Final answer:
a) The eigenvectors of a symmetric matrix A from different eigenspaces are orthogonal.
b) If all the eigenvalues of A are positive, then A is positive definite.
Step-by-step explanation:
(a) The eigenvectors of A from different eigenspaces are orthogonal:
Let v and w be eigenvectors of A corresponding to different eigenvalues λ and μ, respectively. We need to show that v · w = 0.
Given that A is a symmetric matrix, it has real eigenvalues and its eigenvectors can be chosen to be orthogonal. Therefore, we can assume that v and w are orthogonal.
The dot product of orthogonal vectors is 0, so v · w = 0, which proves that the eigenvectors of A from different eigenspaces are orthogonal.
(b) If all the eigenvalues of A are positive then A is positive definite:
To prove that A is positive definite, we need to show that x · Ax > 0 for any non-zero vector x.
Let λ be an eigenvalue of A and v be the corresponding eigenvector. Since λ is positive, we have v · Av = v · (λv) = λ(v · v) > 0, as v · v > 0 (the dot product of a vector with itself is always non-negative and is positive only when the vector is non-zero).
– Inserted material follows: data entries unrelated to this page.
-- pv_equiv track=rewrite | github.com/xorkevin/advent2015 | advent11.py | has_double
-- ===== SOURCE A (Python) =====
-- def has_double(phrase):
--     l = len(phrase)
--     if l < 4:
--         return False
--
--     i = 1
--     a = 0
--     while i < l:
--         if phrase[i] == phrase[i-1]:
--             a += 1
--             i += 1
--         if a > 1:
--             return True
--         i += 1
--
--     return False
-- ===== SOURCE B (Python) =====
-- def has_double(phrase):
--     pairs = [i for i in range(1, len(phrase)) if phrase[i] == phrase[i - 1]]
--     count = 0
--     last = -2
--     for idx in pairs:
--         if idx >= last + 2:
--             count += 1
--             last = idx
--             if count == 2:
--                 return True
--     return False
-- ===== Notes on version B (the rewrite author's own statement) =====
-- stated objective: alternative
-- what changed: B splits A's fused while-loop into two phases: one pass collecting all adjacent-equal indices, then a greedy non-overlapping selection over that list (A's redundant len<4 guard is dropped).
import Mathlib
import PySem

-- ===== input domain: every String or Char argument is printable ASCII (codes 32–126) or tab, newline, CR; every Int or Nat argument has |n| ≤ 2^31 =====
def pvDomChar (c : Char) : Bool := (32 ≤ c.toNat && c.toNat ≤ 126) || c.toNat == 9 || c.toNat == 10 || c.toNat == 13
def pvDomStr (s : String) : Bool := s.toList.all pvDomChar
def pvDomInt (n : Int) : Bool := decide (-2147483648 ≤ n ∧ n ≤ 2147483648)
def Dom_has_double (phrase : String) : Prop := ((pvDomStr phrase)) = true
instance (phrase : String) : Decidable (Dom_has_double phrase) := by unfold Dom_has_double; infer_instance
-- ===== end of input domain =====

-- B restructures A's fused while-loop into two phases (collect adjacent-equal indices, then
-- greedily select non-overlapping ones); objective: alternative decomposition, same cost.

-- ===== PORT A =====
-- A's while-loop: i is the scan index, a the count of non-overlapping doubles found so far.
def hdLoopA (cs : List Char) (l : Nat) (i a : Nat) : Bool :=
  if _h : i < l then
    if cs.getD i ' ' = cs.getD (i - 1) ' ' then
      -- a += 1; i += 1; if a > 1: return True; i += 1
      if a + 1 > 1 then true else hdLoopA cs l (i + 2) (a + 1)
    else
      if a > 1 then true else hdLoopA cs l (i + 1) a
  else false
termination_by l - i
decreasing_by all_goals omega

def has_double (phrase : String) : Bool :=
  let cs := phrase.toList
  let l := cs.length
  if l < 4 then false
  else hdLoopA cs l 1 0

-- ===== PORT B =====
-- B's for-loop over the collected pair indices, with (count, last) state.
def hdLoopB (lst : List Nat) (count : Nat) (last : Int) : Bool :=
  match lst with
  | [] => false
  | idx :: rest =>
    if (idx : Int) ≥ last + 2 then
      if count + 1 = 2 then true else hdLoopB rest (count + 1) (idx : Int)
    else hdLoopB rest count last

def has_double_alt (phrase : String) : Bool :=
  let cs := phrase.toList
  let pairs := (List.range' 1 (cs.length - 1)).filter
    (fun i => cs.getD i ' ' == cs.getD (i - 1) ' ')
  hdLoopB pairs 0 (-2)

-- ===== PRECONDITION & SPEC =====
def Spec_has_double (phrase : String) (out : Bool) : Prop := out = has_double_alt phrase
instance (phrase : String) (out : Bool) : Decidable (Spec_has_double phrase out) := by unfold Spec_has_double; infer_instance

-- ===== CLAIM (what is proved, stated in full; the proofs are below) =====
def Claim_equal_has_double : Prop := ∀ (phrase : String), Dom_has_double phrase → Spec_has_double phrase (has_double phrase)

-- ===== LEMMAS AND PROOFS =====

-- Proof-only helper: the list of indices i (from position i on) with cs[i] = cs[i-1].
def hdPairsFrom (cs : List Char) (l : Nat) (i : Nat) : List Nat :=
  if _h : i < l then
    if cs.getD i ' ' = cs.getD (i - 1) ' ' then i :: hdPairsFrom cs l (i + 1)
    else hdPairsFrom cs l (i + 1)
  else []
termination_by l - i
decreasing_by all_goals omega

lemma hdPairsFrom_nil (cs : List Char) (l i : Nat) (h : l ≤ i) :
    hdPairsFrom cs l i = [] := by
  rw [hdPairsFrom]; simp [Nat.not_lt.mpr h]

lemma hdPairs_eq (cs : List Char) (l : Nat) :
    ∀ k i, l - i ≤ k →
      (List.range' i (l - i)).filter
        (fun j => cs.getD j ' ' == cs.getD (j - 1) ' ') = hdPairsFrom cs l i := by
  intro k
  induction k with
  | zero =>
    intro i h
    have : l ≤ i := by omega
    rw [hdPairsFrom_nil cs l i this]
    have : l - i = 0 := by omega
    simp [this]
  | succ k ih =>
    intro i h
    by_cases hi : i < l
    · have hli : l - i = (l - (i + 1)) + 1 := by omega
      rw [hdPairsFrom, dif_pos hi, hli, List.range'_succ, List.filter_cons]
      by_cases hm : cs.getD i ' ' = cs.getD (i - 1) ' '
      · simp only [hm, beq_self_eq_true, if_true]
        rw [ih (i + 1) (by omega)]
      · simp only [if_neg hm]
        have : (cs.getD i ' ' == cs.getD (i - 1) ' ') = false := by
          simpa using hm
        simp only [this, Bool.false_eq_true, if_false]
        rw [ih (i + 1) (by omega)]
    · have : l ≤ i := by omega
      rw [hdPairsFrom_nil cs l i this]
      have : l - i = 0 := by omega
      simp [this]

-- After selecting a pair at index i, the pair at i+1 (if any) is skipped by B's greedy test.
lemma hdSkip (cs : List Char) (l : Nat) (i : Nat) (c : Nat) :
    hdLoopB (hdPairsFrom cs l (i + 1)) c (i : Int)
      = hdLoopB (hdPairsFrom cs l (i + 2)) c (i : Int) := by
  rw [hdPairsFrom]
  by_cases hi : i + 1 < l
  · rw [dif_pos hi]
    by_cases hm : cs.getD (i + 1) ' ' = cs.getD (i + 1 - 1) ' '
    · rw [if_pos hm]
      show hdLoopB ((i + 1) :: hdPairsFrom cs l (i + 2)) c (i : Int) = _
      rw [hdLoopB]
      rw [if_neg (by push_cast; omega)]
    · rw [if_neg hm]
  · rw [dif_neg hi]
    rw [hdPairsFrom_nil cs l (i + 2) (by omega)]

-- Main invariant: B's greedy loop over the remaining pairs equals A's scan from index i.
lemma hdMain (cs : List Char) (l : Nat) :
    ∀ k i a (last : Int), l - i ≤ k → a ≤ 1 → last + 2 ≤ (i : Int) →
      hdLoopB (hdPairsFrom cs l i) a last = hdLoopA cs l i a := by
  intro k
  induction k with
  | zero =>
    intro i a last h _ _
    have hli : l ≤ i := by omega
    rw [hdPairsFrom_nil cs l i hli, hdLoopA, dif_neg (by omega)]
    rfl
  | succ k ih =>
    intro i a last h ha hlast
    by_cases hi : i < l
    · rw [hdPairsFrom, dif_pos hi, hdLoopA, dif_pos hi]
      by_cases hm : cs.getD i ' ' = cs.getD (i - 1) ' '
      · rw [if_pos hm, if_pos hm, hdLoopB, if_pos (by exact_mod_cast hlast)]
        interval_cases a
        · -- a = 0 : recurse with new last = i
          simp only [Nat.zero_add]
          rw [if_neg (by omega), if_neg (by omega), hdSkip,
            ih (i + 2) 1 (i : Int) (by omega) (by omega) (by push_cast; omega)]
        · -- a = 1 : both return true
          simp
      · rw [if_neg hm, if_neg hm, if_neg (by omega)]
        exact ih (i + 1) a last (by omega) ha (by push_cast; omega)
    · rw [hdPairsFrom_nil cs l i (by omega), hdLoopA, dif_neg hi]
      rfl

-- With fewer than 4 characters A's scan can never find two non-overlapping doubles.
lemma hdLoopA_ge (cs : List Char) (l i a : Nat) (h : l ≤ i) : hdLoopA cs l i a = false := by
  rw [hdLoopA, dif_neg (by omega)]

lemma hdLoopA_one (cs : List Char) (l i : Nat) (h : l ≤ i + 1) : hdLoopA cs l i 0 = false := by
  rw [hdLoopA]
  by_cases hi : i < l
  · rw [dif_pos hi]
    by_cases hm : cs.getD i ' ' = cs.getD (i - 1) ' '
    · rw [if_pos hm, if_neg (by omega), hdLoopA_ge cs l (i + 2) 1 (by omega)]
    · rw [if_neg hm, if_neg (by omega), hdLoopA_ge cs l (i + 1) 0 (by omega)]
  · rw [dif_neg hi]

lemma hdLoopA_two (cs : List Char) (l i : Nat) (h : l ≤ i + 2) : hdLoopA cs l i 0 = false := by
  rw [hdLoopA]
  by_cases hi : i < l
  · rw [dif_pos hi]
    by_cases hm : cs.getD i ' ' = cs.getD (i - 1) ' '
    · rw [if_pos hm, if_neg (by omega), hdLoopA_ge cs l (i + 2) 1 (by omega)]
    · rw [if_neg hm, if_neg (by omega), hdLoopA_one cs l (i + 1) (by omega)]
  · rw [dif_neg hi]

-- ===== VERDICT (by name: the statement is the Claim_ definition above) =====
theorem has_double_spec : Claim_equal_has_double := by
  intro phrase _
  unfold Spec_has_double
  show has_double phrase = has_double_alt phrase
  set cs := phrase.toList with hcs
  set l := cs.length with hl
  show (if l < 4 then false else hdLoopA cs l 1 0)
      = hdLoopB ((List.range' 1 (l - 1)).filter
          (fun i => cs.getD i ' ' == cs.getD (i - 1) ' ')) 0 (-2)
  rw [hdPairs_eq cs l (l - 1) 1 (by omega)]
  rw [hdMain cs l l 1 0 (-2) (by omega) (by omega) (by omega)]
  by_cases h4 : l < 4
  · rw [if_pos h4, hdLoopA_two cs l 1 (by omega)]
  · rw [if_neg h4]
Since A can be diagonalized with a basis of eigenvectors, any vector x can be written as a linear combination of eigenvectors, x = c₁v₁ + c₂v₂ + ... + cₙvₙ, where c₁, c₂, ..., cₙ are the coefficients and v₁, v₂, ..., vₙ are the normalized eigenvectors of A.
Therefore, we have x · Ax = (c₁v₁ + c₂v₂ + ... + cₙvₙ) · A(c₁v₁ + c₂v₂ + ... + cₙvₙ) = c₁²(v₁ · Av₁) + c₂²(v₂ · Av₂) + ... + cₙ²(vₙ · Avₙ) > 0, as each term in the summation is positive.